Problem requirements: Reproduce the section of the listing that begins at the line containing "-- ===== PRECONDITION" and finishes at the line containing "instance (text : String) (out". Include both end lines and nothing beyond them.

Information provided:

-- pv_equiv track=rewrite | github.com/GUNH003/lit_review_fullstack_rag_system | rag/parser.py | page_text_handler_linux
-- ===== SOURCE A (Python) =====
-- def page_text_handler_linux(text: str) -> str:
--     newline_count = 0
--     index = -1
--     for i, char in enumerate(text):
--         if char == '\n':
--             newline_count += 1
--             if newline_count == 5:
--                 index = i
--                 break
--     if index != -1:
--         return text[index + 1:]
--     return text
-- ===== SOURCE B (Python) =====
-- def page_text_handler_linux(text: str) -> str:
--     parts = text.split('\n', 5)
--     if len(parts) == 6:
--         return parts[5]
--     return text
-- ===== Notes on version B (the rewrite author's own statement) =====
-- stated objective: idiomatic
-- what changed: Replaces the manual enumerate loop that counts newlines and slices at the recorded index with a single bounded str.split (maxsplit 5) followed by a length guard and indexing; the split runs in C, removing the per-character Python-level loop.
import Mathlib
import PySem

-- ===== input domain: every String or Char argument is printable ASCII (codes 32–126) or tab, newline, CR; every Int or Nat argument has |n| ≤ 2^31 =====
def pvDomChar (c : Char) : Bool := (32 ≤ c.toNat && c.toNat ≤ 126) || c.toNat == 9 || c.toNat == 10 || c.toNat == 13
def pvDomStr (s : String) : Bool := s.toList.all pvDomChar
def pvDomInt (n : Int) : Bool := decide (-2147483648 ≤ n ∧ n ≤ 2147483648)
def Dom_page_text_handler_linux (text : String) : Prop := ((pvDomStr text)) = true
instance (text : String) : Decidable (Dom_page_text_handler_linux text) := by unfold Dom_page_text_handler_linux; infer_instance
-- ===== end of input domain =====

-- B replaces A's manual newline-counting enumerate loop by the idiomatic text.split('\n', 5) with a length guard; same return value.


-- ===== PORT A =====
-- the for-loop with break: walk the characters carrying (newline_count, i); return index (-1 if no break)
def pageLoopA : List Char → Int → Int → Int
  | [], _, _ => -1
  | c :: rest, newline_count, i =>
    if c = '\n' then
      if newline_count + 1 = 5 then i
      else pageLoopA rest (newline_count + 1) (i + 1)
    else pageLoopA rest newline_count (i + 1)

def page_text_handler_linux (text : String) : String :=
  let index := pageLoopA text.toList 0 0
  if index ≠ -1 then PySem.Str.slice text (some (index + 1)) none
  else text

-- ===== PORT B =====
def page_text_handler_linux_alt (text : String) : String :=
  match PySem.Str.splitMax? text "\n" 5 with
  | none => text   -- unreachable: the separator "\n" is nonempty
  | some parts => if parts.length = 6 then (PySem.List.pyGet? parts 5).getD "" else text

-- ===== PRECONDITION & SPEC =====
def Spec_page_text_handler_linux (text : String) (out : String) : Prop := out = page_text_handler_linux_alt text
instance (text : String) (out : String) : Decidable (Spec_page_text_handler_linux text out) := by unfold Spec_page_text_handler_linux; infer_instance

-- ===== CLAIM (what is proved, stated in full; the proofs are below) =====
def Claim_equal_page_text_handler_linux : Prop := ∀ (text : String), Dom_page_text_handler_linux text → Spec_page_text_handler_linux text (page_text_handler_linux text)

-- ===== LEMMAS AND PROOFS =====

-- a fuel-free description of splitting on '\n' with at most m splits
def mySplit : Nat → List Char → List (List Char)
  | _, [] => [[]]
  | 0, l => [l]
  | m + 1, c :: rest =>
    if c = '\n' then [] :: mySplit m rest
    else
      match mySplit (m + 1) rest with
      | [] => [[c]]
      | p :: ps => (c :: p) :: ps

lemma mySplit_ne_nil (m : Nat) (l : List Char) : mySplit m l ≠ [] := by
  cases l with
  | nil => simp [mySplit]
  | cons c rest =>
    cases m with
    | zero => simp [mySplit]
    | succ m =>
      simp only [mySplit]
      split
      · simp
      · split <;> simp

lemma mySplit_zero (l : List Char) : mySplit 0 l = [l] := by
  cases l <;> rfl

-- prepend pre onto the first piece
def consOnto (pre : List Char) : List (List Char) → List (List Char)
  | [] => [pre]
  | p :: ps => (pre ++ p) :: ps

lemma splitOnMax_go_eq (fuel : Nat) :
    ∀ (l : List Char) (m : Nat) (cur : List Char) (acc : List (List Char)),
      l.length < fuel →
      PySem.Chars.splitOnMax.go ['\n'] fuel m l cur acc
        = acc.reverse ++ consOnto cur.reverse (mySplit m l) := by
  induction fuel with
  | zero => intro l m cur acc h; omega
  | succ fuel ih =>
    intro l m cur acc h
    cases l with
    | nil =>
      rw [PySem.Chars.splitOnMax.go]
      · simp [mySplit, consOnto]
      · omega
    | cons c rest =>
      rw [PySem.Chars.splitOnMax.go]
      cases m with
      | zero => simp [mySplit, consOnto]
      | succ m =>
        simp only [Nat.succ_ne_zero, if_false]
        by_cases hc : c = '\n'
        · subst hc
          have hpre : ((['\n'] : List Char).isPrefixOf ('\n' :: rest)) = true := by
            simp [List.isPrefixOf]
          rw [if_pos hpre]
          have hdrop : List.drop (['\n'] : List Char).length ('\n' :: rest) = rest := rfl
          have hm : m + 1 - 1 = m := rfl
          rw [hdrop, hm, ih rest m [] (cur.reverse :: acc) (by simpa using h)]
          obtain ⟨p, ps, hps⟩ : ∃ p ps, mySplit m rest = p :: ps := by
            cases hsp : mySplit m rest with
            | nil => exact absurd hsp (mySplit_ne_nil m rest)
            | cons p ps => exact ⟨p, ps, rfl⟩
          simp [mySplit, hps, consOnto]
        · have hpre : ((['\n'] : List Char).isPrefixOf (c :: rest)) = false := by
            simp [List.isPrefixOf]
            exact fun h' => hc (by simpa using h'.symm)
          rw [if_neg (by simp [hpre])]
          rw [ih rest (m+1) (c :: cur) acc (by simpa using h)]
          obtain ⟨p, ps, hps⟩ : ∃ p ps, mySplit (m+1) rest = p :: ps := by
            cases hsp : mySplit (m+1) rest with
            | nil => exact absurd hsp (mySplit_ne_nil (m+1) rest)
            | cons p ps => exact ⟨p, ps, rfl⟩
          simp [mySplit, hps, consOnto, hc]

lemma splitOnMax_eq_mySplit (cs : List Char) :
    PySem.Chars.splitOnMax cs ['\n'] 5 = mySplit 5 cs := by
  rw [PySem.Chars.splitOnMax]
  have h5 : ¬ ((5:Int) < 0) := by norm_num
  rw [if_neg h5]
  rw [splitOnMax_go_eq (cs.length + 1) cs ((5:Int).toNat) [] [] (by omega)]
  obtain ⟨p, ps, hps⟩ : ∃ p ps, mySplit ((5:Int).toNat) cs = p :: ps := by
    cases hsp : mySplit ((5:Int).toNat) cs with
    | nil => exact absurd hsp (mySplit_ne_nil _ cs)
    | cons p ps => exact ⟨p, ps, rfl⟩
  have : ((5:Int).toNat) = 5 := rfl
  rw [this] at hps ⊢
  simp [hps, consOnto]

-- core correspondence between A's loop and mySplit
lemma key (cs : List Char) : ∀ (m : Nat) (i : Int), 1 ≤ m → m ≤ 5 →
    (pageLoopA cs (5 - (m : Int)) i = -1 ∧ (mySplit m cs).length < m + 1)
    ∨ (∃ j : Nat, pageLoopA cs (5 - (m : Int)) i = i + j ∧
        (mySplit m cs).length = m + 1 ∧
        (mySplit m cs).getLast? = some (cs.drop (j + 1))) := by
  induction cs with
  | nil =>
    intro m i h1 h5
    left
    constructor
    · simp [pageLoopA]
    · simp [mySplit]; omega
  | cons c rest ih =>
    intro m i h1 h5
    obtain ⟨m', rfl⟩ : ∃ m', m = m' + 1 := ⟨m - 1, by omega⟩
    by_cases hc : c = '\n'
    · subst hc
      by_cases hm1 : m' = 0
      · subst hm1
        right
        refine ⟨0, ?_, ?_, ?_⟩
        · simp [pageLoopA]
        · simp [mySplit, mySplit_zero]
        · simp [mySplit, mySplit_zero]
      · have harith : (5 : Int) - ((m' + 1 : Nat) : Int) + 1 ≠ 5 := by
          push_cast; omega
        have hloop : pageLoopA ('\n' :: rest) (5 - ((m' + 1 : Nat) : Int)) i
            = pageLoopA rest (5 - ((m' : Nat) : Int)) (i + 1) := by
          have harith2 : (5:Int) - ((m' + 1 : Nat) : Int) + 1 = 5 - ((m' : Nat) : Int) := by
            push_cast; omega
          simp only [pageLoopA, harith2, if_true]
          rw [if_neg (by omega)]
        have hsplit : mySplit (m' + 1) ('\n' :: rest) = [] :: mySplit m' rest := by
          simp [mySplit]
        rcases ih m' (i + 1) (by omega) (by omega) with ⟨ha, hb⟩ | ⟨j, ha, hb, hcl⟩
        · left
          constructor
          · rw [hloop]; exact ha
          · rw [hsplit]; simp; omega
        · right
          refine ⟨j + 1, ?_, ?_, ?_⟩
          · rw [hloop, ha]; push_cast; omega
          · rw [hsplit]; simp [hb]
          · obtain ⟨p, ps, hps⟩ : ∃ p ps, mySplit m' rest = p :: ps := by
              cases hsp : mySplit m' rest with
              | nil => exact absurd hsp (mySplit_ne_nil _ rest)
              | cons p ps => exact ⟨p, ps, rfl⟩
            rw [hsplit, hps, List.getLast?_cons_cons]
            rw [hps] at hcl
            simpa using hcl
    · have hloop : pageLoopA (c :: rest) (5 - ((m' + 1 : Nat) : Int)) i
          = pageLoopA rest (5 - ((m' + 1 : Nat) : Int)) (i + 1) := by
        simp [pageLoopA, hc]
      obtain ⟨p, ps, hps⟩ : ∃ p ps, mySplit (m' + 1) rest = p :: ps := by
        cases hsp : mySplit (m' + 1) rest with
        | nil => exact absurd hsp (mySplit_ne_nil _ rest)
        | cons p ps => exact ⟨p, ps, rfl⟩
      have hsplit : mySplit (m' + 1) (c :: rest) = (c :: p) :: ps := by
        simp [mySplit, hc, hps]
      rcases ih (m' + 1) (i + 1) (by omega) (by omega) with ⟨ha, hb⟩ | ⟨j, ha, hb, hcl⟩
      · left
        constructor
        · rw [hloop]; exact ha
        · rw [hsplit]; rw [hps] at hb; simpa using hb
      · right
        refine ⟨j + 1, ?_, ?_, ?_⟩
        · rw [hloop, ha]; push_cast; omega
        · rw [hsplit]; rw [hps] at hb; simpa using hb
        · obtain ⟨q, qs, hqs⟩ : ∃ q qs, ps = q :: qs := by
            cases hq : ps with
            | nil =>
              rw [hps, hq] at hb
              simp at hb
            | cons q qs => exact ⟨q, qs, rfl⟩
          rw [hsplit, hqs, List.getLast?_cons_cons]
          rw [hps, hqs, List.getLast?_cons_cons] at hcl
          simpa using hcl

-- ===== VERDICT (by name: the statement is the Claim_ definition above) =====
theorem page_text_handler_linux_spec : Claim_equal_page_text_handler_linux := by
  intro text _
  unfold Spec_page_text_handler_linux page_text_handler_linux page_text_handler_linux_alt
  have hsplit : PySem.Str.splitMax? text "\n" 5
      = some ((mySplit 5 text.toList).map String.ofList) := by
    rw [PySem.Str.splitMax?, PySem.Chars.splitMax?]
    simp [splitOnMax_eq_mySplit]
  rw [hsplit]
  rcases key text.toList 5 0 (by norm_num) (by norm_num) with ⟨ha, hb⟩ | ⟨j, ha, hb, hcl⟩
  · have ha' : pageLoopA text.toList (5 - ((5:Nat):Int)) 0 = pageLoopA text.toList 0 0 := by norm_num
    rw [ha'] at ha
    simp only [ha]
    have hne6 : ¬ ((mySplit 5 text.toList).map String.ofList).length = 6 := by
      simp only [List.length_map]; omega
    rw [if_neg hne6]
    simp
  · have ha' : pageLoopA text.toList (5 - ((5:Nat):Int)) 0 = pageLoopA text.toList 0 0 := by norm_num
    rw [ha'] at ha
    have hidx : pageLoopA text.toList 0 0 = (j : Int) := by rw [ha]; ring
    have hne : (j : Int) ≠ -1 := by omega
    simp only [hidx, hne, ne_eq, not_false_iff, if_pos]
    have hlen : ((mySplit 5 text.toList).map String.ofList).length = 6 := by
      simp [hb]
    rw [if_pos hlen]
    have hget : PySem.List.pyGet? ((mySplit 5 text.toList).map String.ofList) 5
        = some (String.ofList (text.toList.drop (j + 1))) := by
      have h5 : ((mySplit 5 text.toList).map String.ofList)[5]?
          = some (String.ofList (text.toList.drop (j + 1))) := by
        have hl : (mySplit 5 text.toList)[5]? = some (text.toList.drop (j + 1)) := by
          have hgl := (List.getLast?_eq_getElem? (l := mySplit 5 text.toList))
          rw [hgl, hb] at hcl
          simpa using hcl
        simp [List.getElem?_map, hl]
      rw [show (5:Int) = ((5:Nat):Int) from rfl, PySem.List.pyGet?_natCast]
      exact h5
    rw [hget]
    simp only [Option.getD_some]
    rw [PySem.Str.slice]
    apply String.toList_inj.mp
    simp only [PySem.Chars.slice_eq_listSlice, String.toList_ofList]
    rw [PySem.List.slice_from text.toList (a := (j:Int)+1) (by omega)]
    congr 1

Response below:
-- ===== PRECONDITION & SPEC =====
def Spec_page_text_handler_linux (text : String) (out : String) : Prop := out = page_text_handler_linux_alt text
instance (text : String) (out : String) : Decidable (Spec_page_text_handler_linux text out) := by unfold Spec_page_text_handler_linux; infer_instance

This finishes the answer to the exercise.